■ The problem: Find the number of lines below in which the word "pvStep" occurs. Write only that number.

■ ■ ■ ■ ■

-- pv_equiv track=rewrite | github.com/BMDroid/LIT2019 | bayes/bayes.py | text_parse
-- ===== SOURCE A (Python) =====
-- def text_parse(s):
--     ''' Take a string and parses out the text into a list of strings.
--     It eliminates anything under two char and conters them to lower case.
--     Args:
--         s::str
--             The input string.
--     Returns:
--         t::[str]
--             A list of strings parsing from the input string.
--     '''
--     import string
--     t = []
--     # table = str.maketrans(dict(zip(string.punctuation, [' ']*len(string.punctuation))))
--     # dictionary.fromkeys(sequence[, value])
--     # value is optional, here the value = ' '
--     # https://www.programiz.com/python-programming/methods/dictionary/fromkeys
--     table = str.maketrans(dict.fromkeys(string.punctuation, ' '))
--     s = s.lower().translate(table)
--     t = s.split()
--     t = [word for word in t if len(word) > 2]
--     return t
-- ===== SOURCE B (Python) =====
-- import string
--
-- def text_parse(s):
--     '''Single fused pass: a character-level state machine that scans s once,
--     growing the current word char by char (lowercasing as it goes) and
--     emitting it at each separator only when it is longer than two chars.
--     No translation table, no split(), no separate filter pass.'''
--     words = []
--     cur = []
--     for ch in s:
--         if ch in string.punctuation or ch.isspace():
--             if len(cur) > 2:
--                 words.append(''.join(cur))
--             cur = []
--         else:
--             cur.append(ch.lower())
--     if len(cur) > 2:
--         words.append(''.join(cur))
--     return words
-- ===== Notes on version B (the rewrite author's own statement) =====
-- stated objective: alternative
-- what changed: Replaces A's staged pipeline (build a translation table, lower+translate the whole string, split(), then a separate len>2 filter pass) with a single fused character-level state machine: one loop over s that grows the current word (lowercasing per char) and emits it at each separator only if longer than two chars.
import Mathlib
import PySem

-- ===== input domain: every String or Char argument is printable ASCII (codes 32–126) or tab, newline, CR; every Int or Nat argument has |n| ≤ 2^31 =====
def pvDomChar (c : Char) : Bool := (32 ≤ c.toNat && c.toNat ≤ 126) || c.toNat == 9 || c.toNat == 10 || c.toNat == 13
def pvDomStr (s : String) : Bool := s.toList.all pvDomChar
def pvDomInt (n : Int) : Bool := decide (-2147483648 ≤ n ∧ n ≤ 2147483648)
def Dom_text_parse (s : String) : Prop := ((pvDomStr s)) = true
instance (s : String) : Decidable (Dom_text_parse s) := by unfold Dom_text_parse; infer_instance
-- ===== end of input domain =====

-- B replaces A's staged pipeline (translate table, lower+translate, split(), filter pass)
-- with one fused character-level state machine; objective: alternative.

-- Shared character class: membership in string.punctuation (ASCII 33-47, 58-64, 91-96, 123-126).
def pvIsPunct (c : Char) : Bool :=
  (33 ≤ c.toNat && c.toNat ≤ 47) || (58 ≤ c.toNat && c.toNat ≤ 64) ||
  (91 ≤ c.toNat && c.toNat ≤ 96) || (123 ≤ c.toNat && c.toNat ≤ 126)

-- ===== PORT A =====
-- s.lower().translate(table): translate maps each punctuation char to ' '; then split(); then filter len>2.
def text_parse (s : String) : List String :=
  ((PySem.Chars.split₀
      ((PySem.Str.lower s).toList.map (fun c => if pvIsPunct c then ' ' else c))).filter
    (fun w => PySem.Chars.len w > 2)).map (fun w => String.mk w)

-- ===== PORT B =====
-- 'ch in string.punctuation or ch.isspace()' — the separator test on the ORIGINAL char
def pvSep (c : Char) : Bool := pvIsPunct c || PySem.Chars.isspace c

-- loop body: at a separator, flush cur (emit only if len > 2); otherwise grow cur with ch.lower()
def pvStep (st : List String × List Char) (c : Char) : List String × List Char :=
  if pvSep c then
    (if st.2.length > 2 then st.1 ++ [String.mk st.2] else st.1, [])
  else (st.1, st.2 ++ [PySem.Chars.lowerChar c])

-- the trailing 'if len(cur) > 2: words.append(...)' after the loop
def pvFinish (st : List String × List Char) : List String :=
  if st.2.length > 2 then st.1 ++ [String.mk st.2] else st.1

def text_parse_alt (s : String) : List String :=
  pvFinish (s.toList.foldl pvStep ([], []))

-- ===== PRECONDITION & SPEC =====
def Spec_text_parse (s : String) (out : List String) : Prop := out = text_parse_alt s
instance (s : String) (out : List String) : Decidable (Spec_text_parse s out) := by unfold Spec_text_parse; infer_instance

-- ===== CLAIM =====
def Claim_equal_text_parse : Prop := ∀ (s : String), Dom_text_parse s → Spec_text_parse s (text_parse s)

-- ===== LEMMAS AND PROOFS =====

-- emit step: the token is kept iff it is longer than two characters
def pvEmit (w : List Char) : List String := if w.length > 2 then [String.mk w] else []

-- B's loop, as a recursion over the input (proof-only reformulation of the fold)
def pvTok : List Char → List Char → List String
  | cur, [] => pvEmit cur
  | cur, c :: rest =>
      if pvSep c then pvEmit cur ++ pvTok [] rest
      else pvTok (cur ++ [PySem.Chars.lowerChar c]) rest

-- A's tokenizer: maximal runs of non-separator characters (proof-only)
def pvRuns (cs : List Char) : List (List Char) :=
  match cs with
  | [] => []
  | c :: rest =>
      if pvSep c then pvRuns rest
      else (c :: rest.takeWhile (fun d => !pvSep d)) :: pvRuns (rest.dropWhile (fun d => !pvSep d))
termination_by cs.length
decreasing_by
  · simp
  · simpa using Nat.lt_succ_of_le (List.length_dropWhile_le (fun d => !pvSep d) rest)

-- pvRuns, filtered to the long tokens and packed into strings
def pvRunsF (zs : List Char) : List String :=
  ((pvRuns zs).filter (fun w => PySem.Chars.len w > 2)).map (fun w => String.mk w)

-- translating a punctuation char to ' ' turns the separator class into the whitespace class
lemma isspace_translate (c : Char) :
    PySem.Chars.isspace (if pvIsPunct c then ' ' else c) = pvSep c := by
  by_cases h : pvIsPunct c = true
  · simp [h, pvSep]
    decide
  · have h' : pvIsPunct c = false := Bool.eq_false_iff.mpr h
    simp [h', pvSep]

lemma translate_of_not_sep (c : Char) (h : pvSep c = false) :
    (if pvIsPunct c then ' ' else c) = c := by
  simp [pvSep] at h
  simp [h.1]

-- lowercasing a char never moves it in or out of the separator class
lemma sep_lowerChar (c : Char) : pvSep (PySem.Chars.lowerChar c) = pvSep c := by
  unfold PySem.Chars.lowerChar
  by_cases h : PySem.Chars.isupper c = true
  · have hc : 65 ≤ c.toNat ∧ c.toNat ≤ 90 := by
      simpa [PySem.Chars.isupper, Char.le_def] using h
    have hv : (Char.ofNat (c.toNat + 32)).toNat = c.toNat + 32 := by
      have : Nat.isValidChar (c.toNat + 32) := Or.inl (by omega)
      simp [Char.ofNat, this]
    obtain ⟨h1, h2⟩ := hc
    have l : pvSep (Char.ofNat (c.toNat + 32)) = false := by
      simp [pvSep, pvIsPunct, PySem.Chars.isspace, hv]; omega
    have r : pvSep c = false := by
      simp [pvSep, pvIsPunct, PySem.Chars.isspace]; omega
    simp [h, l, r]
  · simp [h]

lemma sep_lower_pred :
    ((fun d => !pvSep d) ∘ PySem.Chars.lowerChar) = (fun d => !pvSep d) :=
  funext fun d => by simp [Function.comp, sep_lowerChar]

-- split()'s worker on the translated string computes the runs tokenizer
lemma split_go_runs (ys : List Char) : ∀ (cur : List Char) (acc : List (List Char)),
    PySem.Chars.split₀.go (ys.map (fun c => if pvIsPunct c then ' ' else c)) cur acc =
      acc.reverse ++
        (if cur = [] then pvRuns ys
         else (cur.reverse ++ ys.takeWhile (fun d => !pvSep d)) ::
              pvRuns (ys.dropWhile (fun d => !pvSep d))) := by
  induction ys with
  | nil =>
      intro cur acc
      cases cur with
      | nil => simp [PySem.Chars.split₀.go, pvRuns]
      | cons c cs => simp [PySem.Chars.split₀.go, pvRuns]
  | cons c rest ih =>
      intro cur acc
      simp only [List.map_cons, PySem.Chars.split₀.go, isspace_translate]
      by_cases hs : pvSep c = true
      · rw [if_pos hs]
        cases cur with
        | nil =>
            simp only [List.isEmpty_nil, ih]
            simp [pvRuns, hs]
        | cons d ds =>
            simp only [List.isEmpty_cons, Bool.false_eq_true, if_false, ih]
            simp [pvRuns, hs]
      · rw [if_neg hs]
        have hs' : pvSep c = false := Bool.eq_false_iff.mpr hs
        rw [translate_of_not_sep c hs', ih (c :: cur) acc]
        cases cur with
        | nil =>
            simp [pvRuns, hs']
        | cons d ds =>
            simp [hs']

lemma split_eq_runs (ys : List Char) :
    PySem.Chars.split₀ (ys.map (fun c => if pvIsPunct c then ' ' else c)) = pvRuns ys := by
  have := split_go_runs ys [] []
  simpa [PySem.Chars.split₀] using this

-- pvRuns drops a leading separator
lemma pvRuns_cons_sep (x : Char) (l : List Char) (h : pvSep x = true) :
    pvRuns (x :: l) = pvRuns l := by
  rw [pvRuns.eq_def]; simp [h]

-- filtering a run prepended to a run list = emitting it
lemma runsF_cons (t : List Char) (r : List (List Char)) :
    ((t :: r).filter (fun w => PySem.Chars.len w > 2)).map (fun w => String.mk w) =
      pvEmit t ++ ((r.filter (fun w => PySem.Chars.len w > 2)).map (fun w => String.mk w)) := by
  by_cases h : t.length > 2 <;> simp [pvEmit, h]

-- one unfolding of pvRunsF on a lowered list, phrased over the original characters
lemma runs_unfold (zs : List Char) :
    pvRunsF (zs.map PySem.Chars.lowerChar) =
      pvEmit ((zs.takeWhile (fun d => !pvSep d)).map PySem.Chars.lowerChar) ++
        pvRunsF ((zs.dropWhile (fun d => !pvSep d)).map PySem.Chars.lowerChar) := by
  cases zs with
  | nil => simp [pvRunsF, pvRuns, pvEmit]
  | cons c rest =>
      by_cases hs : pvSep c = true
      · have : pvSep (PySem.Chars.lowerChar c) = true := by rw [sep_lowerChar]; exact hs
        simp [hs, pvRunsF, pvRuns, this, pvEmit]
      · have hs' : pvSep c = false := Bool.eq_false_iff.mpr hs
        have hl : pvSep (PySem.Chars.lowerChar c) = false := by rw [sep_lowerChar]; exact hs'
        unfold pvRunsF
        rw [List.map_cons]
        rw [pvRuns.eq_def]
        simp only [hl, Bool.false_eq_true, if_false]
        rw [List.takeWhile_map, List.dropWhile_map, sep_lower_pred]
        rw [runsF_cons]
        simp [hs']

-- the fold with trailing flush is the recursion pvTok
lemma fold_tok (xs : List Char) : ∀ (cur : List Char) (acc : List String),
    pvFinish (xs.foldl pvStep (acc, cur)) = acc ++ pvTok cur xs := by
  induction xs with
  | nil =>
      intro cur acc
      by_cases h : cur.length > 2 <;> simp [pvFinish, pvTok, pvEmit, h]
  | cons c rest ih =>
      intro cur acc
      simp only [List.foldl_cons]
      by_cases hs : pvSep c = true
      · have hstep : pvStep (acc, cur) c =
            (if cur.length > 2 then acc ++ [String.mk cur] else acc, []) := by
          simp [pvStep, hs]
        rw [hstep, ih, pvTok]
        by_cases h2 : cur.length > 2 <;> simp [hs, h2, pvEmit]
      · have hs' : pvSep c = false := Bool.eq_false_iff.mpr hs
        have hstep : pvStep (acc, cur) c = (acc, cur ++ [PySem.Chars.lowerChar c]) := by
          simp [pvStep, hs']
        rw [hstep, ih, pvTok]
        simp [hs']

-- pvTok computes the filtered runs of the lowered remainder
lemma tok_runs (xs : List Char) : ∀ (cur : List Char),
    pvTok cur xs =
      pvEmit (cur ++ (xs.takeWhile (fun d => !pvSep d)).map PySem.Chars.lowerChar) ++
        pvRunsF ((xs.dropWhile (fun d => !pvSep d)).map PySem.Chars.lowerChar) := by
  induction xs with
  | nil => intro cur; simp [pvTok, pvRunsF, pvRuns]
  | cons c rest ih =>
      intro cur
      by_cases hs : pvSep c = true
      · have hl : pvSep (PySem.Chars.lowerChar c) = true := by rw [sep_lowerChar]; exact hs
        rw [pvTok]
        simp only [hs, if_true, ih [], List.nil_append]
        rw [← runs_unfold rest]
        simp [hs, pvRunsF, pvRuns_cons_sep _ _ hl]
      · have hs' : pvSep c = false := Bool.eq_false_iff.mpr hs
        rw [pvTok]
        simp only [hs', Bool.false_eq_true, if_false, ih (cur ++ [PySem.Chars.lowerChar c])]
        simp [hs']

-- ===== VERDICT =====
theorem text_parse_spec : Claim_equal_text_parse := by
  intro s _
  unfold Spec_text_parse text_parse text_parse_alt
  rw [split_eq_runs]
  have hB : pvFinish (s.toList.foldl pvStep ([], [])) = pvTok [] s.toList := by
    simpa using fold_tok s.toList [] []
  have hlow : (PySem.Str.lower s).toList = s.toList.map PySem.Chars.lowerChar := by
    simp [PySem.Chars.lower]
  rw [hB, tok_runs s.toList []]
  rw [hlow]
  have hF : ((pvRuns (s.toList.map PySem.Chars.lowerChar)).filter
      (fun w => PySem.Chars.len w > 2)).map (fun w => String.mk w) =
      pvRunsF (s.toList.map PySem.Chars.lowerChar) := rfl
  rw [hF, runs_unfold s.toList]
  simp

■ ■ ■ ■ ■

■ Solution for this exercise: 8